Consider my vote to be placed that you should turn this into a post, keep going for literally as long as you can, expand things to paragraphs, and branch out beyond things you can easily find links for.
(I do think there’s a noticeable extent to which I was trying to list difficulties more central than those, but I also think many people could benefit from reading a list of 100 noncentral difficulties.)
Probably people disagree about which things are more central, or as evhub put it:
Now FWIW I thought evhub was overly dismissive of (4) in which you made an important meta-point:
But I would add a criticism of my own, that this “List of Lethalities” somehow just takes it for granted that AGI will try to kill us all without ever specifically arguing that case. Instead you just argue vaguely in that direction, in passing, while making broader/different points:
Perhaps you didn’t bother because your audience is meant to be people who already believe this? I would at least expect to see it in the intro: “-5. unaligned superintelligences tend to try to kill everyone, here’s why <link>.… −4. all the most obvious proposed solutions to (-5) don’t work, here’s why <link>”.
(Note that these have a theme: you can’t wrangle general computation / optimization.

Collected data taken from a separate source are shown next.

-- pv_equiv track=rewrite | github.com/Miyamoto-creator/Codingstuff | !Python/!python_Codewars/7 Kyu/Printer Errors.py | printer_error
-- ===== SOURCE A (Python) =====
-- def printer_error(string):
--   x = len(string)
--   denom = "a", "b", "c", "d", "e", "f", "g", "h", "i", "j", "k", "l", "m"
--   h = 0
--   for char in string:
--     if char not in denom:
--       h += 1
--       string.replace(char, "")
--   answer = f"{h}/{x}"
--
--   return answer
-- ===== SOURCE B (Python) =====
-- def printer_error(string):
--     counts = {}
--     for ch in string:
--         counts[ch] = counts.get(ch, 0) + 1
--     bad = 0
--     for ch, n in counts.items():
--         if ch not in "abcdefghijklm":
--             bad += n
--     return f"{bad}/{len(string)}"
-- ===== Notes on version B (the rewrite author's own statement) =====
-- stated objective: alternative
-- what changed: B builds a character-frequency table in one pass and sums the counts of the distinct keys outside the first thirteen lowercase letters, instead of A's per-character membership scan that also calls a discarded string.replace (a full rescan of the string) for every flagged character.
import Mathlib
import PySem

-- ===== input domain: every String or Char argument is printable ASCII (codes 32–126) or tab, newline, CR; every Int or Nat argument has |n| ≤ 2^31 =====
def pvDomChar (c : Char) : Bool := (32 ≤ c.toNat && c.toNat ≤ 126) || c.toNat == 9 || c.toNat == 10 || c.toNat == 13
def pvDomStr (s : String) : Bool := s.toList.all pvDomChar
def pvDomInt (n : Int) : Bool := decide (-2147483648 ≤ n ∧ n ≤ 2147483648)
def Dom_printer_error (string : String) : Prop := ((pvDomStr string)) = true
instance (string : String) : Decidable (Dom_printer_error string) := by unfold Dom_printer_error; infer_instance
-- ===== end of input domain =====

-- B replaces A's per-character scan (with its discarded per-hit string.replace pass) by one
-- frequency-table build plus a pass over the table's distinct keys; same return value (alternative).

-- ===== PORT A =====
-- the body of A's for-loop (one step of its counter)
def aStep (string : String) (h : Int) (char : Char) : Int :=
  if ((["a","b","c","d","e","f","g","h","i","j","k","l","m"] : List String).contains
        (String.ofList [char])) = false then
    -- A calls string.replace(char, "") and discards the result (a no-op); ported and discarded likewise
    let _ := PySem.Str.replace string (String.ofList [char]) ""
    h + 1
  else h

def printer_error (string : String) : String :=
  let x : Int := PySem.Str.len string
  let h : Int := string.toList.foldl (aStep string) 0
  PySem.Int.toStr h ++ "/" ++ PySem.Int.toStr x
-- ===== PORT B =====
-- the body of B's loop over the frequency table's items
def bStep (bad : Int) (p : Char × Int) : Int :=
  -- 'ch not in "abcdefghijklm"' for a single char is exactly char membership in its chars
  if ("abcdefghijklm".toList.contains p.1) = false then bad + p.2 else bad

def printer_error_alt (string : String) : String :=
  let counts : PySem.Dict Char Int :=
    string.toList.foldl (fun d ch => d.insert ch (d.getD ch 0 + 1)) PySem.Dict.empty
  let bad : Int := counts.items.foldl bStep 0
  PySem.Int.toStr bad ++ "/" ++ PySem.Int.toStr (PySem.Str.len string)
-- ===== PRECONDITION & SPEC =====
def Spec_printer_error (string : String) (out : String) : Prop := out = printer_error_alt string
instance (string : String) (out : String) : Decidable (Spec_printer_error string out) := by unfold Spec_printer_error; infer_instance

-- ===== CLAIM (what is proved, stated in full; the proofs are below) =====
def Claim_equal_printer_error : Prop := ∀ (string : String), Dom_printer_error string → Spec_printer_error string (printer_error string)

-- ===== LEMMAS AND PROOFS =====

theorem ofList_single_eq (c d : Char) : (String.ofList [c] = String.ofList [d]) ↔ c = d := by
  constructor
  · intro h; have := congrArg String.toList h; simpa using this
  · intro h; subst h; rfl

theorem ofList_single_beq (c d : Char) : (String.ofList [c] == String.ofList [d]) = (c == d) := by
  rw [Bool.eq_iff_iff]; simp only [beq_iff_eq]; exact ofList_single_eq c d

-- A's membership test of the one-char string in the tuple equals char membership in the chars
theorem mem_denom (c : Char) :
    ((["a","b","c","d","e","f","g","h","i","j","k","l","m"] : List String).contains
        (String.ofList [c]))
      = ("abcdefghijklm".toList.contains c) := by
  have ha : ("a" : String) = String.ofList ['a'] := rfl
  have hb : ("b" : String) = String.ofList ['b'] := rfl
  have hc : ("c" : String) = String.ofList ['c'] := rfl
  have hd : ("d" : String) = String.ofList ['d'] := rfl
  have he : ("e" : String) = String.ofList ['e'] := rfl
  have hf : ("f" : String) = String.ofList ['f'] := rfl
  have hg : ("g" : String) = String.ofList ['g'] := rfl
  have hh : ("h" : String) = String.ofList ['h'] := rfl
  have hi : ("i" : String) = String.ofList ['i'] := rfl
  have hj : ("j" : String) = String.ofList ['j'] := rfl
  have hk : ("k" : String) = String.ofList ['k'] := rfl
  have hl : ("l" : String) = String.ofList ['l'] := rfl
  have hm : ("m" : String) = String.ofList ['m'] := rfl
  simp only [List.contains_cons, List.contains_nil, ha, hb, hc, hd, he, hf, hg, hh, hi, hj, hk,
    hl, hm, ofList_single_beq]
  rfl

theorem aStep_eq (string : String) (h : Int) (c : Char) :
    aStep string h c = if ("abcdefghijklm".toList.contains c) = false then h + 1 else h := by
  unfold aStep
  rw [mem_denom]

-- A's loop counts the characters outside 'a'..'m'
theorem A_loop (string : String) (l : List Char) (a : Int) :
    l.foldl (aStep string) a
      = a + ((l.filter (fun c => !("abcdefghijklm".toList.contains c))).length : Int) := by
  induction l generalizing a with
  | nil => simp
  | cons c t ih =>
    rw [List.foldl_cons, ih, aStep_eq, List.filter_cons]
    cases hb : ("abcdefghijklm".toList.contains c)
    · simp only [Bool.not_false]
      rw [if_pos trivial, if_pos trivial, List.length_cons]
      push_cast; ring
    · simp only [Bool.not_true]
      rw [if_neg (show ¬(true = false) by decide), if_neg (show ¬(false = true) by decide)]

-- B's table loop sums the counts of the keys outside 'a'..'m'
theorem B_loop (l : List (Char × Int)) (a : Int) :
    l.foldl bStep a
      = a + (l.map (fun p =>
          if ("abcdefghijklm".toList.contains p.1) = false then p.2 else 0)).sum := by
  induction l generalizing a with
  | nil => simp
  | cons p t ih =>
    rw [List.foldl_cons, ih, List.map_cons, List.sum_cons]
    unfold bStep
    cases hb : ("abcdefghijklm".toList.contains p.1)
    · rw [if_pos rfl, if_pos rfl]; ring
    · rw [if_neg (show ¬(true = false) by decide), if_neg (show ¬(true = false) by decide)]
      ring

-- summing each distinct character's multiplicity is counting the characters
theorem sum_counts (xs : List Char) :
    ((PySem.Set.ofList xs).map (fun k =>
        if ("abcdefghijklm".toList.contains k) = false then (xs.count k : Int) else 0)).sum
      = ((xs.filter (fun c => !("abcdefghijklm".toList.contains c))).length : Int) := by
  have hnd : (PySem.Set.ofList xs).Nodup := PySem.Set.nodup_ofList xs
  rw [← List.sum_toFinset _ hnd]
  have hfs : (PySem.Set.ofList xs).toFinset = xs.toFinset := by
    ext a; simp [PySem.Set.mem_ofList]
  rw [hfs]
  have hcast : ∑ a ∈ xs.toFinset,
      (if ("abcdefghijklm".toList.contains a) = false then (xs.count a : Int) else 0)
      = ((∑ a ∈ xs.toFinset,
          if ("abcdefghijklm".toList.contains a) = false then xs.count a else 0 : ℕ) : Int) := by
    push_cast; rfl
  rw [hcast, ← Finset.sum_filter]
  have hft : xs.toFinset.filter (fun a => ("abcdefghijklm".toList.contains a) = false)
      = (xs.filter (fun c => !("abcdefghijklm".toList.contains c))).toFinset := by
    simp [List.toFinset_filter]
  rw [hft]
  have hc : ∀ a ∈ (xs.filter (fun c => !("abcdefghijklm".toList.contains c))).toFinset,
      xs.count a = (xs.filter (fun c => !("abcdefghijklm".toList.contains c))).count a := by
    intro a ha
    simp only [List.mem_toFinset, List.mem_filter] at ha
    exact (List.count_filter (p := fun c => !("abcdefghijklm".toList.contains c)) ha.2).symm
  rw [Finset.sum_congr rfl hc, List.sum_toFinset_count_eq_length]

-- ===== VERDICT (by name: the statement is the Claim_ definition above) =====
theorem printer_error_spec : Claim_equal_printer_error := by
  intro s _
  unfold Spec_printer_error printer_error printer_error_alt
  dsimp only
  rw [A_loop, PySem.Dict.foldl_insert_getD_add_one_eq_counter, PySem.Dict.items_counter,
    B_loop, List.map_map]
  simp only [Function.comp_def]
  rw [sum_counts]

That’s why I’m short universal approaches to AI alignment (approaches that aim at making general optimization safe by enforcing universal rules), and long existential approaches (approaches that try to find specific mechanisms that can be analytically seen to do the right thing).)
Question: is it actually possible to cryptographically obfuscate goals/plans/precomittments (or other elements of “deception” as mentioned in your second bullet point) against something inspecting your algorithm and working memory?
In particular, it seems to me that anything properly able to inspect you can, at a minimum, discover the use of encryption, and find where the encryption key is read from, and then read the encrypted content. Or fail the model once encryption is detected at all.
I’m not saying it will be easy to build such transparency tools—in fact, that must be a herculean challenge, since selecting against interpreted thoughts selects for uninterpretable thoughts, and a superintelligence might use principles not yet known to humanity—I just mean that, from the perspective of the AI itself, I think perfect obfuscation against ideal logically-possible interpretability tools might be impossible.
Edit:
Nevermind, I answered my own question. There is no such logically-possible interpretability tool. For any such tool we logically-counterfactually assume could exist, then the AI could implement that tool, and utilize encryption if and only if that tool asserts that the AI doesn’t use encryption. …therefore no algorithm exists which can verify the use of encryption in the general case.